President Trump's family business deliberately deceived banks, insurers and the Internal Revenue Service for many years in order to improve its own financial position. That is according to the New York State Attorney General Letitia James, whose office has been conducting a civil probe of Trump businesses since 2019. In a statement shared late on Tuesday, James says she has reached a, quote, "preliminary determination that there was fraud."

NPR's Ilya Marritz has been covering the story and joins us now. Hey, Ilya.

ILYA MARRITZ, BYLINE: Hi, Ailsa.

CHANG: OK, so we should be clear here - this investigation is still ongoing. Do you get a sense that the state attorney general has an actual case that she can lay out in court at this point?

MARRITZ: She is certainly bringing the kind of evidence that you could imagine being presented to a jury. So there are damaging emails. There are side-by-side ledgers with starkly different numbers. There are previews of potential witness testimony.

The latest legal filing from AG James, which is over a hundred pages, also tells a pretty clear story that I think a jury could understand about a family business that used deception and lies to squeeze every dollar it could out of its properties, whether through loans or tax write-offs, over many years. So she is showing part of her hand right now.

And the reason she's doing that is she wants to convince a judge to compel former President Trump and his two eldest children, Don Jr. and Ivanka, to give depositions under oath and share documents. The Trumps are resisting that effort. Donald Trump has accused her of bad faith, and they've actually countersued her in court.

CHANG: Well, if the New York Attorney General's Office already has all these other documents that form the basis for that legal filing, why do they need these depositions from the Trumps - these additional documents?

MARRITZ: It's important to examine knowledge and intent in a case like this, and that could be particularly challenging here because Donald Trump doesn't email. He doesn't like to give direction in writing. So what Attorney General James needs to do is present her facts to the former president and to Don Jr. and Ivanka and see how they respond and test the credibility of their responses.

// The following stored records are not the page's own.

-- pv_equiv track=rewrite | github.com/goood2280/flow | backend/routers/informs.py | _thread_text
-- ===== SOURCE A (Python) =====
-- from typing import Any, Dict, List, Optional
--
-- def _thread_text(items: list, root_id: str) -> str:
--     """작성 시각 순으로 root+children 본문을 평탄화 (plain text fallback)."""
--     root = next((x for x in items if x.get("id") == root_id), None)
--     if not root:
--         return ""
--     lines: List[str] = []
--
--     def dump(node: dict, depth: int):
--         prefix = "  " * depth
--         ts = (node.get("created_at") or "")[:16].replace("T", " ")
--         lines.append(f"{prefix}[{ts}] {node.get('author','?')} · {node.get('module','')}")
--         body = (node.get("text") or "").strip()
--         for ln in body.splitlines() or [""]:
--             lines.append(f"{prefix}  {ln}")
--         kids = sorted(
--             [x for x in items if x.get("parent_id") == node.get("id")],
--             key=lambda x: x.get("created_at", ""),
--         )
--         for k in kids:
--             dump(k, depth + 1)
--
--     dump(root, 0)
--     return "\n".join(lines)
-- ===== SOURCE B (Python) =====
-- def _thread_text(items: list, root_id: str) -> str:
--     """Same flattening, but children are grouped into a dict in one pass and
--     pre-sorted per group, replacing the per-node filter-and-sort over items."""
--     root = next((x for x in items if x.get("id") == root_id), None)
--     if not root:
--         return ""
--     children = {}
--     for x in items:
--         children.setdefault(x.get("parent_id"), []).append(x)
--     for v in children.values():
--         v.sort(key=lambda x: x.get("created_at", ""))
--     lines = []
--
--     def dump(node, depth):
--         pad = "  " * depth
--         ts = (node.get("created_at") or "")[:16].replace("T", " ")
--         lines.append(f"{pad}[{ts}] {node.get('author','?')} · {node.get('module','')}")
--         body = (node.get("text") or "").strip()
--         for ln in body.splitlines() or [""]:
--             lines.append(f"{pad}  {ln}")
--         for k in children.get(node.get("id"), []):
--             dump(k, depth + 1)
--
--     dump(root, 0)
--     return "\n".join(lines)
-- ===== Notes on version B (the rewrite author's own statement) =====
-- stated objective: alternative
-- what changed: B builds a parent_id->children dict in one pass and sorts each group once, then recurses with plain group lookups, instead of A's filter-and-sort scan over the whole item list at every node.
import Mathlib
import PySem

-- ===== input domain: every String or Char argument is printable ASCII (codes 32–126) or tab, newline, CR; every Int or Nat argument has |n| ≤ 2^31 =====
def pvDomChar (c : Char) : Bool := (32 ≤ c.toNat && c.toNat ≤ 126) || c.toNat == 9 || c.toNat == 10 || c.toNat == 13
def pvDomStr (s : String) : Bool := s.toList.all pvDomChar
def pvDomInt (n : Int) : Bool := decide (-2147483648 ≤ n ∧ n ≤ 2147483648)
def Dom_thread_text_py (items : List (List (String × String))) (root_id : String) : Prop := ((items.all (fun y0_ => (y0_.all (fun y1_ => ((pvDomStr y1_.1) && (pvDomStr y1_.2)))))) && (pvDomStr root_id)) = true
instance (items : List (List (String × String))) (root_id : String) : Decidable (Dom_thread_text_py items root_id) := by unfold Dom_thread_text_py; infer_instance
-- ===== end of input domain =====

-- B groups the items into a parent_id → children dict in ONE pass and sorts each group
-- once, so A's per-node filter-and-sort scan over the whole item list disappears.
-- Both Pythons recurse; the ports use fuel (items.length + 1), enough on Pre_'s inputs.

-- Python dict built from an item's key/value pairs, then .get(k): last value wins.
def pvDictGet (x : List (String × String)) (k : String) : Option String :=
  (PySem.Dict.ofList x).get? k

-- node.get("created_at", "") — the sort key used by both Pythons
def pvKey (x : List (String × String)) : String := (pvDictGet x "created_at").getD ""

-- the lines dump(node, depth) itself appends (identical text in A and in B)
def pvNodeLines (node : List (String × String)) (depth : Nat) : List String :=
  let pad : String := String.ofList (PySem.List.pyRepeat "  ".toList (depth : Int))
  let ts : String := PySem.Str.replace (PySem.Str.slice ((pvDictGet node "created_at").getD "") none (some 16)) "T" " "
  let header : String := pad ++ "[" ++ ts ++ "] " ++ (pvDictGet node "author").getD "?" ++ " · " ++ (pvDictGet node "module").getD ""
  let body : String := PySem.Str.strip ((pvDictGet node "text").getD "")
  let ls : List String := PySem.Str.splitlines body
  header :: (if ls = [] then [""] else ls).map (fun ln => pad ++ "  " ++ ln)

-- ===== PORT A =====
-- A's dump: filters the WHOLE item list for the node's children and sorts them, per node.
def pvDumpA (items : List (List (String × String))) :
    Nat → List (String × String) → Nat → List String
  | 0, _, _ => []        -- fuel guard only; Pre_ guarantees it is never hit
  | fuel + 1, node, depth =>
      let kids := PySem.List.sorted
        (items.filter (fun x => pvDictGet x "parent_id" == pvDictGet node "id")) pvKey
      pvNodeLines node depth ++ kids.flatMap (fun k => pvDumpA items fuel k (depth + 1))

def thread_text_py (items : List (List (String × String))) (root_id : String) : String :=
  match items.find? (fun x => pvDictGet x "id" == some root_id) with
  | none => ""
  | some root => PySem.Str.join "\n" (pvDumpA items (items.length + 1) root 0)

-- ===== PORT B =====
-- children = {}; for x in items: children.setdefault(x.get("parent_id"), []).append(x)
def pvChildren (items : List (List (String × String))) :
    PySem.Dict (Option String) (List (List (String × String))) :=
  items.foldl (fun d x => d.modify (pvDictGet x "parent_id") [] (fun v => v ++ [x]))
    PySem.Dict.empty

-- v.sort(key=lambda x: x.get("created_at", ""))
def pvSortValue (v : List (List (String × String))) : List (List (String × String)) :=
  PySem.List.sorted v pvKey

-- for v in children.values(): v.sort(key=...)
def pvSortedChildren (items : List (List (String × String))) :
    PySem.Dict (Option String) (List (List (String × String))) :=
  PySem.Dict.mk ((pvChildren items).items.map (fun p => (p.1, pvSortValue p.2)))

-- B's dump: children looked up in the pre-built, pre-sorted dict.
def pvDumpB (cs : PySem.Dict (Option String) (List (List (String × String)))) :
    Nat → List (String × String) → Nat → List String
  | 0, _, _ => []        -- fuel guard only; Pre_ guarantees it is never hit
  | fuel + 1, node, depth =>
      pvNodeLines node depth ++
        (cs.getD (pvDictGet node "id") []).flatMap (fun k => pvDumpB cs fuel k (depth + 1))

def thread_text_py_alt (items : List (List (String × String))) (root_id : String) : String :=
  match items.find? (fun x => pvDictGet x "id" == some root_id) with
  | none => ""
  | some root =>
      PySem.Str.join "\n" (pvDumpB (pvSortedChildren items) (items.length + 1) root 0)

-- ===== PRECONDITION & SPEC =====
-- one step of reachability in the parent_id → id reference graph
def pvStep (items : List (List (String × String))) (front : List (Option String)) :
    List (Option String) :=
  (items.filter (fun x => front.contains (pvDictGet x "parent_id"))).map
    (fun x => pvDictGet x "id")

-- Pre_ excludes exactly the inputs on which A's recursion never bottoms out (Python raises
-- RecursionError): those where the parent_id → id reference graph has a cycle reachable from
-- the root, i.e. a parent-chain of items.length + 1 steps starting at root_id exists.
def Pre_thread_text_py (items : List (List (String × String))) (root_id : String) : Prop :=
  items.find? (fun x => pvDictGet x "id" == some root_id) = none ∨
    (pvStep items)^[items.length + 1] [some root_id] = []

instance (items : List (List (String × String))) (root_id : String) :
    Decidable (Pre_thread_text_py items root_id) := by unfold Pre_thread_text_py; infer_instance

def pvWitness_thread_text_py : (List (List (String × String))) × String :=
  ([[("id", "r"), ("text", "hi")],
    [("id", "c"), ("parent_id", "r"), ("created_at", "2024-01-01T09:00"), ("text", "yo")]], "r")

def Spec_thread_text_py (items : List (List (String × String))) (root_id : String) (out : String) : Prop := out = thread_text_py_alt items root_id
instance (items : List (List (String × String))) (root_id : String) (out : String) : Decidable (Spec_thread_text_py items root_id out) := by unfold Spec_thread_text_py; infer_instance

-- ===== CLAIM (what is proved, stated in full; the proofs are below) =====
def Claim_equal_thread_text_py : Prop := ∀ (items : List (List (String × String))) (root_id : String), Dom_thread_text_py items root_id → Pre_thread_text_py items root_id → Spec_thread_text_py items root_id (thread_text_py items root_id)

-- ===== LEMMAS AND PROOFS =====

-- mapping a function over all values of a dict, seen through get?
theorem pvGet?_mk_map_values {κ ν : Type} [BEq κ] (l : List (κ × ν)) (f : ν → ν) (k : κ) :
    (PySem.Dict.mk (l.map (fun p => (p.1, f p.2)))).get? k = ((PySem.Dict.mk l).get? k).map f := by
  induction l with
  | nil => rfl
  | cons p rest ih =>
      obtain ⟨pk, pv⟩ := p
      simp only [List.map_cons, PySem.Dict.get?_mk_cons]
      by_cases h : pk == k
      · simp [h]
      · simp [h, ih]

-- the grouped (unsorted) children of key k are exactly A's filter of the item list
theorem pvChildren_getD (items : List (List (String × String))) (k : Option String) :
    (pvChildren items).getD k [] =
      items.filter (fun x => pvDictGet x "parent_id" == k) := by
  unfold pvChildren
  rw [← List.foldl_map (f := fun x => (pvDictGet x "parent_id", x))
        (g := fun d p => PySem.Dict.modify d p.1 [] (fun v => v ++ [p.2]))]
  rw [PySem.Dict.getD_foldl_modify_append]
  simp [List.filter_map, Function.comp_def]

-- hence B's pre-sorted group of key k is A's sorted filter
theorem pvSortedChildren_getD (items : List (List (String × String))) (k : Option String) :
    (pvSortedChildren items).getD k [] =
      PySem.List.sorted (items.filter (fun x => pvDictGet x "parent_id" == k)) pvKey := by
  have e : PySem.Dict.mk (pvChildren items).items = pvChildren items := rfl
  unfold pvSortedChildren
  rw [PySem.Dict.getD_eq_get?_getD, pvGet?_mk_map_values _ pvSortValue, e]
  rcases h : (pvChildren items).get? k with _ | v
  · have h2 : List.filter (fun x => pvDictGet x "parent_id" == k) items = [] := by
      rw [← pvChildren_getD items k, PySem.Dict.getD_eq_get?_getD, h]; rfl
    rw [h2]; rfl
  · have h2 : List.filter (fun x => pvDictGet x "parent_id" == k) items = v := by
      rw [← pvChildren_getD items k, PySem.Dict.getD_eq_get?_getD, h]; rfl
    rw [h2]; rfl

-- the two dumps agree at every fuel (both truncate in the same way)
theorem pvDumpA_eq_pvDumpB (items : List (List (String × String))) (fuel : Nat) :
    ∀ (node : List (String × String)) (depth : Nat),
      pvDumpA items fuel node depth = pvDumpB (pvSortedChildren items) fuel node depth := by
  induction fuel with
  | zero => intro node depth; rfl
  | succ f ih =>
      intro node depth
      simp only [pvDumpA, pvDumpB, pvSortedChildren_getD]
      congr 1
      exact List.flatMap_congr (fun k _ => ih k (depth + 1))

-- ===== VERDICT (by name: the statement is the Claim_ definition above) =====
theorem thread_text_py_spec : Claim_equal_thread_text_py := by
  intro items root_id _ _
  unfold Spec_thread_text_py thread_text_py thread_text_py_alt
  cases items.find? (fun x => pvDictGet x "id" == some root_id) with
  | none => rfl
  | some root => simp [pvDumpA_eq_pvDumpB]
lemma pv_loopJ_eq (cs : List Char) (j : Nat) :
    j ≤ cs.length → pvLoopJ cs j = j - (((cs.take j).reverse.takeWhile (fun c => decide (c ∈ pvPunct))).length) := by
  fun_induction pvLoopJ cs j with
  | case1 j hpos hmem ih =>
      intro hle
      have hlt : j - 1 < cs.length := by omega
      have hget : cs.getD (j - 1) ' ' = cs[j - 1] := by
        simp [List.getD_eq_getElem?_getD, hlt]
      rw [hget] at hmem
      have hrev : (cs.take j).reverse = cs[j - 1] :: (cs.take (j - 1)).reverse := by
        conv_lhs => rw [show j = (j - 1) + 1 by omega, List.take_add_one,
          List.getElem?_eq_getElem hlt]
        simp
      have hlen : ((cs.take (j-1)).reverse.takeWhile (fun c => decide (c ∈ pvPunct))).length ≤ j - 1 := by
        have h1 := (List.takeWhile_sublist (l := (cs.take (j-1)).reverse) (fun c => decide (c ∈ pvPunct))).length_le
        simp only [List.length_reverse, List.length_take] at h1
        omega
      rw [ih (by omega), hrev, List.takeWhile_cons]
      simp only [hmem, decide_true, if_true, List.length_cons]
      omega
  | case2 j hpos hmem =>
      intro hle
      have hlt : j - 1 < cs.length := by omega
      have hget : cs.getD (j - 1) ' ' = cs[j - 1] := by
        simp [List.getD_eq_getElem?_getD, hlt]
      rw [hget] at hmem
      have hrev : (cs.take j).reverse = cs[j - 1] :: (cs.take (j - 1)).reverse := by
        conv_lhs => rw [show j = (j - 1) + 1 by omega, List.take_add_one,
          List.getElem?_eq_getElem hlt]
        simp
      rw [hrev, List.takeWhile_cons]
      simp [hmem]
  | case3 j h =>
      intro _
      have : j = 0 := by omega
      simp [this]

-- A equals the stripped form
lemma pv_A_strip (word : String) :
    split_punct word =
      (String.ofList (pvStrip word.toList).1, String.ofList (pvStrip word.toList).2.1,
       String.ofList (pvStrip word.toList).2.2) := by
  simp only [split_punct, pvStrip]
  generalize word.toList = cs
  obtain ⟨t, d, htw, hdw⟩ : ∃ t d, cs.takeWhile (fun c => decide (c ∈ pvPunct)) = t ∧
      cs.dropWhile (fun c => decide (c ∈ pvPunct)) = d := ⟨_, _, rfl, rfl⟩
  have ht : cs = t ++ d := by rw [← htw, ← hdw, List.takeWhile_append_dropWhile]
  subst ht
  rcases eq_or_ne d [] with hd | hd
  · subst hd
    simp only [List.append_nil] at *
    have hi : pvLoopI t 0 = t.length := by
      rw [pv_loopI_eq]; simp [htw]
    rw [hi, hdw]
    have hmid : PySem.List.slice t (some (t.length : Int)) (some ((pvLoopJ t t.length : Nat) : Int)) = [] := by
      rw [PySem.List.slice_natCast]; simp
    rw [hmid]
    simp [PySem.List.slice_to_natCast]
  · obtain ⟨c0, d', rfl⟩ := List.exists_cons_of_ne_nil hd
    have hw : (t ++ c0 :: d').dropWhile (fun c => decide (c ∈ pvPunct)) ≠ [] := by
      rw [hdw]; simp
    have hc0 : decide (c0 ∈ pvPunct) = false := by
      have h1 := List.head_dropWhile_not (fun c => decide (c ∈ pvPunct)) hw
      have h2 : ((t ++ c0 :: d').dropWhile (fun c => decide (c ∈ pvPunct))).head hw = c0 := by
        simp [hdw]
      rwa [h2] at h1
    obtain ⟨r, e, hrw, hew⟩ : ∃ r e, ((c0 :: d').reverse.takeWhile (fun c => decide (c ∈ pvPunct)) = r ∧
        (c0 :: d').reverse.dropWhile (fun c => decide (c ∈ pvPunct)) = e) := ⟨_, _, rfl, rfl⟩
    have hsplit : (c0 :: d').reverse = r ++ e := by
      rw [← hrw, ← hew, List.takeWhile_append_dropWhile]
    have hrall : ∀ x ∈ r, decide (x ∈ pvPunct) = true := by
      intro x hx; rw [← hrw] at hx; exact List.mem_takeWhile_imp (p := fun c => decide (c ∈ pvPunct)) hx
    have hene : e ≠ [] := by
      intro h0
      rw [h0, List.append_nil] at hsplit
      have : decide (c0 ∈ pvPunct) = true := hrall c0 (by rw [← hsplit]; simp)
      simp [hc0] at this
    obtain ⟨m0, e', rfl⟩ := List.exists_cons_of_ne_nil hene
    have hD : c0 :: d' = (m0 :: e').reverse ++ r.reverse := by
      have := congrArg List.reverse hsplit
      simpa using this
    have htkr : List.takeWhile (fun c => decide (c ∈ pvPunct)) r = r := by
      rw [List.takeWhile_eq_self_iff]
      exact hrall
    have hi : pvLoopI (t ++ c0 :: d') 0 = t.length := by
      rw [pv_loopI_eq]; simp [htw]
    have hm0 : decide (m0 ∈ pvPunct) = false := by
      have hw2 : (c0 :: d').reverse.dropWhile (fun c => decide (c ∈ pvPunct)) ≠ [] := by
        rw [hew]; simp
      have h1 := List.head_dropWhile_not (fun c => decide (c ∈ pvPunct)) hw2
      have h2 : ((c0 :: d').reverse.dropWhile (fun c => decide (c ∈ pvPunct))).head hw2 = m0 := by
        simp only [hew, List.head_cons]
      rwa [h2] at h1
    have hj : pvLoopJ (t ++ c0 :: d') (t ++ c0 :: d').length = t.length + (e'.length + 1) := by
      rw [pv_loopJ_eq _ _ le_rfl, List.take_length]
      have hrev : (t ++ c0 :: d').reverse = (r ++ m0 :: e') ++ t.reverse := by
        rw [List.reverse_append, hsplit]
      have h3 : List.takeWhile (fun c => decide (c ∈ pvPunct)) (r ++ m0 :: e') = r := by
        rw [List.takeWhile_append, if_pos (by rw [htkr]), List.takeWhile_cons,
          if_neg (by rw [hm0]; exact Bool.false_ne_true), List.append_nil]
      have h4 : List.takeWhile (fun c => decide (c ∈ pvPunct)) ((r ++ m0 :: e') ++ t.reverse) = r := by
        rw [List.takeWhile_append, h3, if_neg (by simp)]
      rw [hrev, h4]
      have := congrArg List.length hsplit
      simp at this ⊢
      omega
    rw [hi, hj, hdw, hew]
    have hmid : PySem.List.slice (t ++ c0 :: d') (some (t.length : Int))
        (some ((t.length + (e'.length + 1) : Nat) : Int)) = (m0 :: e').reverse := by
      rw [PySem.List.slice_natCast, List.drop_left]
      rw [show t.length + (e'.length + 1) - t.length = e'.length + 1 by omega]
      rw [hD, List.take_left' (by simp)]
    have hlead : PySem.List.slice (t ++ c0 :: d') none (some (t.length : Int)) = t := by
      rw [PySem.List.slice_to_natCast, List.take_left]
    have htrail : PySem.List.slice (t ++ c0 :: d') (some ((t.length + (e'.length + 1) : Nat) : Int)) none
        = r.reverse := by
      rw [PySem.List.slice_from_natCast, hD, ← List.append_assoc]
      exact List.drop_left' (by simp)
    rw [hmid, hlead, htrail]
    simp only [ne_eq, List.reverse_eq_nil_iff, reduceCtorEq, not_false_iff, if_true]
    rw [show (t ++ c0 :: d').length - (c0 :: d').length = t.length by simp, List.take_left]
    rw [show List.drop (m0 :: e').reverse.length (c0 :: d') = r.reverse by
      simp only [List.length_reverse, List.length_cons]
      rw [hD]
      exact List.drop_left' (by simp)]

-- appending past a list whose dropWhile is nonempty does not change its takeWhile/dropWhile prefix behaviour
lemma pv_dropWhile_ext (p : Char → Bool) (X Y : List Char) (h : X.dropWhile p ≠ []) :
    (X ++ Y).dropWhile p = X.dropWhile p ++ Y := by
  induction X with
  | nil => simp at h
  | cons x X' ih =>
      by_cases hx : p x = true
      · simp only [List.cons_append, List.dropWhile_cons, hx, if_true]
        exact ih (by simpa [hx] using h)
      · simp [hx]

For example, Trump's evaluation for his own apartment in Trump Tower increased by about $200 million in just a few years. Did Donald Trump know about that? Did he know that that claim was based on tripling the reported square footage of his home? James says she can show that that actually happened in court, but perhaps Trump can credibly say he didn't know about that.

By the way, James has - already has sworn testimony from one of the adult Trump kids. That's Eric Trump. He was deposed in 2020. James now says that Eric Trump invoked his Fifth Amendment right against self-incrimination over 500 times. I should remind listeners this is a civil probe, but Eric Trump's lawyers must have felt there was a possible criminal exposure here.

CHANG: But, Ilya, it's not exactly news that Trump may have puffed up his own wealth, right? Like, what is new here? What stands out for you?

MARRITZ: There's just a level of narrative detail that we didn't have before, even for stories that are known. I'll give you an example. The Trump Golf Course in LA County, before Trump bought it, there was a landslide there, and the 18th hole crumbled into the Pacific Ocean. Trump's initial idea when he bought the course was to develop part of the remaining land that had not fallen into the sea into 16 buildable lots and a driving range. When that proved to be difficult, he got a better idea, which was to keep the driving range.

But in exchange for not building there, he could claim a tax benefit tied to the value of the land. Naturally, Trump wanted the biggest possible deduction. AG James describes this aggressive campaign by Trump's team to persuade all these third-party consultants who had their doubts that the land was actually incredibly valuable and could easily have been developed for top dollar when that wasn't the case at all. There's also an email from a Trump lawyer who sounds skeptical about this whole thing. Quote, "effectively, U.S. taxpayers are paying Trump to do what he would already do anyway, and perhaps this isn't the best use of taxpayer dollars."

CHANG: So fascinating. That is NPR's Ilya Marritz. Thank you, Ilya.